**Assigned task:** Transcribe the following entries word for word. End with the line where "-- ===== end of" appears.
====== Exercise data ======
-- pv_equiv track=rewrite | github.com/littlebox-spb/Codewars | K6 Number Pyramid Series 2 - Sum of Edges.py | sum_edges
-- ===== SOURCE A (Python) =====
-- def sum_edges(n):
--     l=0
--     a=0
--     for i in range(n):
--         a+=i+1
--         l+=(2*a-i,a)[i==0]
--     l+=sum(range(a-n+2,a))
--     return l
-- ===== SOURCE B (Python) =====
-- def sum_edges(n):
--     if n <= 0:
--         return 0
--     if n == 1:
--         return 1
--     return (5 * n**3 - 3 * n**2 + 10 * n - 12) // 6
-- ===== Notes on version B (the rewrite author's own statement) =====
-- stated objective: faster
-- what changed: Replaced the O(n) accumulation loop plus the sum over a second range by a closed-form cubic polynomial in n (floor-divided by a constant), with explicit base cases for nonpositive n and n equal to one.
import Mathlib
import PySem

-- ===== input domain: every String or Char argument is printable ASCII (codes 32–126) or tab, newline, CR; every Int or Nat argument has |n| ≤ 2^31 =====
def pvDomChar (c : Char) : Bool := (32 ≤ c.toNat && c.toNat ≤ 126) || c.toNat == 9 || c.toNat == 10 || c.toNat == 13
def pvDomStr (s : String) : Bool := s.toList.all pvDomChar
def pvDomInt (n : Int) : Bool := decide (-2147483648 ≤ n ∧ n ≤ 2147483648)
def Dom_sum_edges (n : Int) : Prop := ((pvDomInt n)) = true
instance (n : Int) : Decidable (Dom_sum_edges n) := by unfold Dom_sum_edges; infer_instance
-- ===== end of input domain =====

-- B replaces A's O(n) loop by the closed-form cubic (5n^3-3n^2+10n-12)//6 (objective: faster, O(1)).

-- ===== PORT A =====
-- range(b) / range(a, b) are ported by hand as (List.range (b-a).toNat).map (a + ·),
-- exactly the value of PySem.List.pyRange a b 1 (lemma pyRange_one); hand-ported here only
-- because its evaluation must not overflow the stack on large n.
def sum_edges (n : Int) : Int :=
  -- l=0; a=0; for i in range(n): a+=i+1; l+=(2*a-i,a)[i==0]
  let p := ((List.range n.toNat).map (fun (k : Nat) => (k : Int))).foldl
    (fun (st : Int × Int) i =>
      let a := st.2 + (i + 1)
      (st.1 + (if i == 0 then a else 2 * a - i), a)) (0, 0)
  -- l += sum(range(a-n+2, a)); return l
  p.1 + (((List.range (p.2 - (p.2 - n + 2)).toNat).map (fun (k : Nat) => (p.2 - n + 2) + (k : Int))).foldl (· + ·) 0)  -- sum(...) as Python's left fold

-- ===== PORT B =====
def sum_edges_alt (n : Int) : Int :=
  if n ≤ 0 then 0
  else if n = 1 then 1
  else PySem.Int.floordiv (5 * n ^ 3 - 3 * n ^ 2 + 10 * n - 12) 6

-- ===== PRECONDITION & SPEC =====
def Spec_sum_edges (n : Int) (out : Int) : Prop := out = sum_edges_alt n
instance (n : Int) (out : Int) : Decidable (Spec_sum_edges n out) := by unfold Spec_sum_edges; infer_instance

-- ===== CLAIM (what is proved, stated in full; the proofs are below) =====
def Claim_equal_sum_edges : Prop := ∀ (n : Int), Dom_sum_edges n → Spec_sum_edges n (sum_edges n)

-- ===== LEMMAS AND PROOFS =====

-- A's loop as Nat recursion (proof helper)
def loopA : Nat → Int × Int
  | 0 => (0, 0)
  | m + 1 =>
    let st := loopA m
    let a := st.2 + ((m : Int) + 1)
    (st.1 + (if (m : Int) == 0 then a else 2 * a - (m : Int)), a)

theorem foldl_loopA (m : Nat) :
    ((List.range m).map (fun (k : Nat) => (k : Int))).foldl
      (fun (st : Int × Int) i =>
        let a := st.2 + (i + 1)
        (st.1 + (if i == 0 then a else 2 * a - i), a)) (0, 0) = loopA m := by
  induction m with
  | zero => simp [loopA]
  | succ m ih =>
    rw [List.range_succ, List.map_append, List.foldl_append, ih]
    rfl

theorem loopA_snd (m : Nat) : 2 * (loopA m).2 = (m : Int) * (m + 1) := by
  induction m with
  | zero => simp [loopA]
  | succ m ih => simp only [loopA]; push_cast; push_cast at ih; nlinarith [ih]

theorem loopA_fst (m : Nat) (hm : 1 ≤ m) :
    6 * (loopA m).1 = 2 * (m : Int) ^ 3 + 3 * (m : Int) ^ 2 + 7 * (m : Int) - 6 := by
  induction m with
  | zero => omega
  | succ m ih =>
    rcases Nat.eq_zero_or_pos m with h0 | h1
    · subst h0; simp [loopA]
    · have ih' := ih h1
      have hs := loopA_snd m
      have hne : ¬ ((m : Int) == 0) = true := by
        simp only [beq_iff_eq]
        exact_mod_cast Nat.pos_iff_ne_zero.mp h1
      simp only [loopA, hne, Bool.false_eq_true, if_false]
      push_cast
      push_cast at ih' hs
      nlinarith [ih', hs]

theorem sum_range_shift (a : Int) (k : Nat) :
    2 * (((List.range k).map (fun (j : Nat) => a + (j : Int))).sum) = (k : Int) * (2 * a + (k : Int) - 1) := by
  induction k with
  | zero => simp
  | succ k ih =>
    rw [List.range_succ, List.map_append, List.sum_append]
    simp only [List.map_cons, List.map_nil, List.sum_cons, List.sum_nil, add_zero]
    push_cast
    push_cast at ih
    linear_combination ih

-- ===== VERDICT (by name: the statement is the Claim_ definition above) =====
theorem sum_edges_spec : Claim_equal_sum_edges := by
  intro n _
  unfold Spec_sum_edges
  by_cases hle : n ≤ 0
  · -- loop runs zero times; both ranges are empty
    have h0 : n.toNat = 0 := Int.toNat_of_nonpos hle
    simp [sum_edges, sum_edges_alt, if_pos hle, h0,
      (show (-2 + n).toNat = 0 by omega)]
  · have hpos : 0 < n := by omega
    obtain ⟨m, rfl⟩ : ∃ m : Nat, n = (m : Int) :=
      ⟨n.toNat, (Int.toNat_of_nonneg (le_of_lt hpos)).symm⟩
    have hm1 : 1 ≤ m := by exact_mod_cast hpos
    rcases Nat.lt_or_ge m 2 with h2 | h2
    · -- m = 1
      interval_cases m
      decide
    · -- m ≥ 2 : closed form
      have hL := loopA_fst m hm1
      have hT := loopA_snd m
      set L := (loopA m).1 with hLdef
      set T := (loopA m).2 with hTdef
      have hm2 : (2 : Int) ≤ (m : Int) := by exact_mod_cast h2
      have hk : (T - (T - (m : Int) + 2)).toNat = m - 2 := by omega
      have hS := sum_range_shift (T - (m : Int) + 2) (m - 2)
      have hcast2 : ((m - 2 : Nat) : Int) = (m : Int) - 2 := by
        push_cast [Nat.cast_sub h2]; ring
      rw [hcast2] at hS
      -- evaluate port A
      have hA : sum_edges (m : Int) =
          L + (((List.range (m - 2)).map (fun (k : Nat) => (T - (m : Int) + 2) + (k : Int))).sum) := by
        simp only [sum_edges, Int.toNat_natCast, foldl_loopA, ← hLdef, ← hTdef, hk,
          ← List.sum_eq_foldl]
      -- evaluate port B
      have hnle : ¬ ((m : Int) ≤ 0) := by omega
      have hne1 : ¬ ((m : Int) = 1) := by omega
      rw [hA, sum_edges_alt, if_neg hnle, if_neg hne1]
      set S := (((List.range (m - 2)).map (fun (k : Nat) => (T - (m : Int) + 2) + (k : Int))).sum) with hSdef
      have h6 : 6 * (L + S) = 5 * (m : Int) ^ 3 - 3 * (m : Int) ^ 2 + 10 * (m : Int) - 12 := by
        nlinarith [hL, hT, hS]
      rw [eq_comm, PySem.Int.floordiv_eq_iff_of_pos (by norm_num : (0 : Int) < 6)]
      constructor <;> nlinarith [h6]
======
**Exercise answer:**
-- pv_equiv track=rewrite | github.com/littlebox-spb/Codewars | K6 Number Pyramid Series 2 - Sum of Edges.py | sum_edges
-- ===== SOURCE A (Python) =====
-- def sum_edges(n):
--     l=0
--     a=0
--     for i in range(n):
--         a+=i+1
--         l+=(2*a-i,a)[i==0]
--     l+=sum(range(a-n+2,a))
--     return l
-- ===== SOURCE B (Python) =====
-- def sum_edges(n):
--     if n <= 0:
--         return 0
--     if n == 1:
--         return 1
--     return (5 * n**3 - 3 * n**2 + 10 * n - 12) // 6
-- ===== Notes on version B (the rewrite author's own statement) =====
-- stated objective: faster
-- what changed: Replaced the O(n) accumulation loop plus the sum over a second range by a closed-form cubic polynomial in n (floor-divided by a constant), with explicit base cases for nonpositive n and n equal to one.
import Mathlib
import PySem

-- ===== input domain: every String or Char argument is printable ASCII (codes 32–126) or tab, newline, CR; every Int or Nat argument has |n| ≤ 2^31 =====
def pvDomChar (c : Char) : Bool := (32 ≤ c.toNat && c.toNat ≤ 126) || c.toNat == 9 || c.toNat == 10 || c.toNat == 13
def pvDomStr (s : String) : Bool := s.toList.all pvDomChar
def pvDomInt (n : Int) : Bool := decide (-2147483648 ≤ n ∧ n ≤ 2147483648)
def Dom_sum_edges (n : Int) : Prop := ((pvDomInt n)) = true
instance (n : Int) : Decidable (Dom_sum_edges n) := by unfold Dom_sum_edges; infer_instance
-- ===== end of input domain =====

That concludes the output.